START Task inputs
-- pv_equiv track=rewrite | github.com/trungit03/CoderByte | Medium/StringReduction.py | StringReduction
-- ===== SOURCE A (Python) =====
-- def StringReduction (string):
--     string_reductions = {
--         'ac': 'b',
--         'ca': 'b',
--         'bc': 'a',
--         'ab': 'c',
--         'cb':'a'
--     }
--
--     string_reduction = ""
--     flag = False
--     i = 0
--     while i < len(string):
--         if i < len(string) - 1:
--             substring = string[i] + string[i+1]
--             if substring in string_reductions:
--                 flag = True
--                 string_reduction += string_reductions[substring]
--                 i+=2
--             else:
--                 string_reduction += string[i]
--                 i += 1
--         else:
--             string_reduction += string[i]
--             i += 1
--     if flag:
--         return StringReduction(string_reduction)
--     else:
--         return len(string_reduction)
-- ===== SOURCE B (Python) =====
-- def StringReduction(string):
--     s = string
--     while True:
--         t = _reduce_pass(s)
--         if len(t) == len(s):
--             return len(t)
--         s = t
--
--
-- def _reduce_pass(s):
--     out = []
--     i = 0
--     n = len(s)
--     while i < n - 1:
--         r = _reduce2(s[i], s[i + 1])
--         if r is not None:
--             out.append(r)
--             i += 2
--         else:
--             out.append(s[i])
--             i += 1
--     if i == n - 1:
--         out.append(s[i])
--     return ''.join(out)
--
--
-- def _reduce2(x, y):
--     if x == 'a' and y == 'c':
--         return 'b'
--     if x == 'c' and y == 'a':
--         return 'b'
--     if x == 'b' and y == 'c':
--         return 'a'
--     if x == 'a' and y == 'b':
--         return 'c'
--     if x == 'c' and y == 'b':
--         return 'a'
--     return None
-- ===== Notes on version B (the rewrite author's own statement) =====
-- stated objective: alternative
-- what changed: Replaces A's tail recursion with a changed flag and a string-keyed dict by an iterate-until-fixpoint outer loop whose single pass uses a direct five-branch pair-reduction function and an output accumulator, detecting stabilisation by comparing lengths instead of a flag.
import Mathlib
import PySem

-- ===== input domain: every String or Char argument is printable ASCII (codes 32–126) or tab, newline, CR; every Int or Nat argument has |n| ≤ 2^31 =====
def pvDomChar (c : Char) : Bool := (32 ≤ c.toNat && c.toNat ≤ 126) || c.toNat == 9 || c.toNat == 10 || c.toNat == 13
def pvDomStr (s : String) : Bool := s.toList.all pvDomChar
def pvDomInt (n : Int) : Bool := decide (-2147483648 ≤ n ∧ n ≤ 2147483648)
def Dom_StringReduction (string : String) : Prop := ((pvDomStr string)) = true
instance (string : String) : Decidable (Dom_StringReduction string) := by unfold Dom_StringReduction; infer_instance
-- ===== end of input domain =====

-- B replaces A's flag-and-dict tail recursion by an iterate-until-fixpoint loop whose pass is a
-- structural recursion with a direct pair-reduction function, comparing lengths instead of a flag
-- (objective: alternative decomposition, same cost).

-- ===== PORT A =====

-- A's five-entry reduction dict (string-keyed, as in the Python)
def srDict : PySem.Dict String String :=
  PySem.Dict.ofList [("ac", "b"), ("ca", "b"), ("bc", "a"), ("ab", "c"), ("cb", "a")]

-- A's inner while-i loop, as structural recursion on the remaining suffix of the string
def aPass : List Char → List Char × Bool
  | [] => ([], false)
  | [c] => ([c], false)
  | c1 :: c2 :: rest =>
    match srDict.get? (String.ofList [c1, c2]) with
    | some r => ((r.toList ++ (aPass rest).1), true)
    | none => (c1 :: (aPass (c2 :: rest)).1, (aPass (c2 :: rest)).2)

-- dict values are single characters, so a matching pass strictly shrinks the string
theorem srDict_val (k r : String) (h : srDict.get? k = some r) : r.toList.length = 1 := by
  unfold srDict PySem.Dict.ofList at h
  simp [PySem.Dict.get?, PySem.Dict.update, PySem.Dict.insert, PySem.Dict.empty, List.find?] at h
  obtain ⟨a, h⟩ := h
  repeat' split at h
  all_goals simp_all
  all_goals (obtain ⟨-, rfl⟩ := h; decide)

theorem aPass_len : ∀ l : List Char,
    (aPass l).1.length ≤ l.length ∧ ((aPass l).2 = true → (aPass l).1.length < l.length)
  | [] => by simp [aPass]
  | [c] => by simp [aPass]
  | c1 :: c2 :: rest => by
    cases h : srDict.get? (String.ofList [c1, c2]) with
    | some r =>
      have hr := srDict_val _ _ h
      have ih := aPass_len rest
      simp [aPass, h, hr]; omega
    | none =>
      have ih := aPass_len (c2 :: rest)
      simp only [List.length_cons] at ih ⊢
      refine ⟨?_, fun hf => ?_⟩
      · have ih1 := ih.1
        simp only [aPass, h]
        simp
        omega
      · simp only [aPass, h] at hf ⊢
        have ih2 := ih.2 hf
        simp
        omega
termination_by l => l.length

-- A's recursion: rebuild the string, recurse while the flag is set
def srGo (l : List Char) : Int :=
  if (aPass l).2 then srGo (aPass l).1 else ((aPass l).1.length : Int)
termination_by l.length
decreasing_by exact (aPass_len l).2 (by assumption)

def StringReduction (string : String) : Int := srGo string.toList

-- ===== PORT B =====

-- B's pair reducer: the explicit five-branch if-chain of _reduce2
def bRed2 (x y : Char) : Option Char :=
  if x = 'a' ∧ y = 'c' then some 'b'
  else if x = 'c' ∧ y = 'a' then some 'b'
  else if x = 'b' ∧ y = 'c' then some 'a'
  else if x = 'a' ∧ y = 'b' then some 'c'
  else if x = 'c' ∧ y = 'b' then some 'a'
  else none

-- B's single left-to-right pass (_reduce_pass), structural recursion on the char list
def bPass : List Char → List Char
  | [] => []
  | [c] => [c]
  | x :: y :: rest =>
    match bRed2 x y with
    | some r => r :: bPass rest
    | none => x :: bPass (y :: rest)

-- a pass never lengthens the string (termination measure for B's outer loop)
theorem bPass_le : ∀ l : List Char, (bPass l).length ≤ l.length
  | [] => by simp [bPass]
  | [c] => by simp [bPass]
  | x :: y :: rest => by
    cases h : bRed2 x y with
    | some r => have := bPass_le rest; simp [bPass, h]; omega
    | none => have := bPass_le (y :: rest); simp only [bPass, h, List.length_cons] at *; omega
termination_by l => l.length

-- B's while-True loop: pass, then stop when the length is unchanged
def bIter (l : List Char) : Int :=
  if (bPass l).length = l.length then ((bPass l).length : Int) else bIter (bPass l)
termination_by l.length
decreasing_by exact lt_of_le_of_ne (bPass_le l) (by assumption)

def StringReduction_alt (string : String) : Int := bIter string.toList

-- ===== PRECONDITION & SPEC =====
def Spec_StringReduction (string : String) (out : Int) : Prop := out = StringReduction_alt string
instance (string : String) (out : Int) : Decidable (Spec_StringReduction string out) := by unfold Spec_StringReduction; infer_instance

-- ===== CLAIM (what is proved, stated in full; the proofs are below) =====
def Claim_equal_StringReduction : Prop := ∀ (string : String), Dom_StringReduction string → Spec_StringReduction string (StringReduction string)

-- ===== LEMMAS AND PROOFS =====

-- a two-char string key equals a literal key iff the characters match
theorem key_iff (x y a b : Char) (s : String) (h : s.toList = [a, b]) :
    (String.ofList [x, y] = s) ↔ (x = a ∧ y = b) := by
  rw [← String.toList_inj, String.toList_ofList, h]; simp

-- A's dict lookup on a two-char key computes exactly B's pair reducer
theorem dict_eq (x y : Char) :
    srDict.get? (String.ofList [x, y]) = Option.map (fun c => String.ofList [c]) (bRed2 x y) := by
  simp only [bRed2]
  split_ifs with h1 h2 h3 h4 h5
  · obtain ⟨rfl, rfl⟩ := h1; decide
  · obtain ⟨rfl, rfl⟩ := h2; decide
  · obtain ⟨rfl, rfl⟩ := h3; decide
  · obtain ⟨rfl, rfl⟩ := h4; decide
  · obtain ⟨rfl, rfl⟩ := h5; decide
  · rw [Option.map_none, PySem.Dict.get?_eq_none_iff_not_mem_keys]
    have hk : srDict.keys = ["ac", "ca", "bc", "ab", "cb"] := by decide
    rw [hk]
    simp only [List.mem_cons, List.not_mem_nil, or_false,
      key_iff x y 'a' 'c' "ac" (by decide), key_iff x y 'c' 'a' "ca" (by decide),
      key_iff x y 'b' 'c' "bc" (by decide), key_iff x y 'a' 'b' "ab" (by decide),
      key_iff x y 'c' 'b' "cb" (by decide)]
    tauto

theorem bPass_eq_aPass : ∀ l : List Char, bPass l = (aPass l).1
  | [] => by simp [bPass, aPass]
  | [c] => by simp [bPass, aPass]
  | x :: y :: rest => by
    rw [aPass, bPass, dict_eq]
    cases h : bRed2 x y with
    | some r => simp [bPass_eq_aPass rest, String.toList_ofList]
    | none => simp [bPass_eq_aPass (y :: rest)]
termination_by l => l.length

-- when A's flag is false, the pass is the identity (so the lengths agree)
theorem aPass_flag_false : ∀ l : List Char, (aPass l).2 = false → (aPass l).1 = l
  | [] => by simp [aPass]
  | [c] => by simp [aPass]
  | x :: y :: rest => by
    intro hf
    cases h : srDict.get? (String.ofList [x, y]) with
    | some r => simp [aPass, h] at hf
    | none =>
      simp only [aPass, h] at hf ⊢
      simp [aPass_flag_false (y :: rest) hf]
termination_by l => l.length

-- the flag is set iff the pass shrank the string
theorem aPass_flag_iff (l : List Char) : (aPass l).2 = true ↔ (aPass l).1.length ≠ l.length := by
  constructor
  · intro h; exact Nat.ne_of_lt ((aPass_len l).2 h)
  · intro h
    cases hf : (aPass l).2 with
    | false => exact absurd (by rw [aPass_flag_false l hf]) h
    | true => rfl

theorem srGo_eq_bIter : ∀ l : List Char, srGo l = bIter l
  | l => by
    rw [srGo, bIter, bPass_eq_aPass]
    by_cases h : (aPass l).2 = true
    · rw [if_pos h, if_neg ((aPass_flag_iff l).1 h)]
      exact srGo_eq_bIter (aPass l).1
    · have hlen : (aPass l).1.length = l.length := by
        by_contra hne; exact h ((aPass_flag_iff l).2 hne)
      rw [if_neg h, if_pos hlen]
termination_by l => l.length
decreasing_by exact (aPass_len l).2 (by assumption)

-- ===== VERDICT (by name: the statement is the Claim_ definition above) =====
theorem StringReduction_spec : Claim_equal_StringReduction := by
  intro s _
  show StringReduction s = StringReduction_alt s
  exact srGo_eq_bIter s.toList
END Task inputs
Where does the word "pvDomChar" appear in the records? Copy every line that holds it.

def pvDomChar (c : Char) : Bool := (32 ≤ c.toNat && c.toNat ≤ 126) || c.toNat == 9 || c.toNat == 10 || c.toNat == 13
def pvDomStr (s : String) : Bool := s.toList.all pvDomChar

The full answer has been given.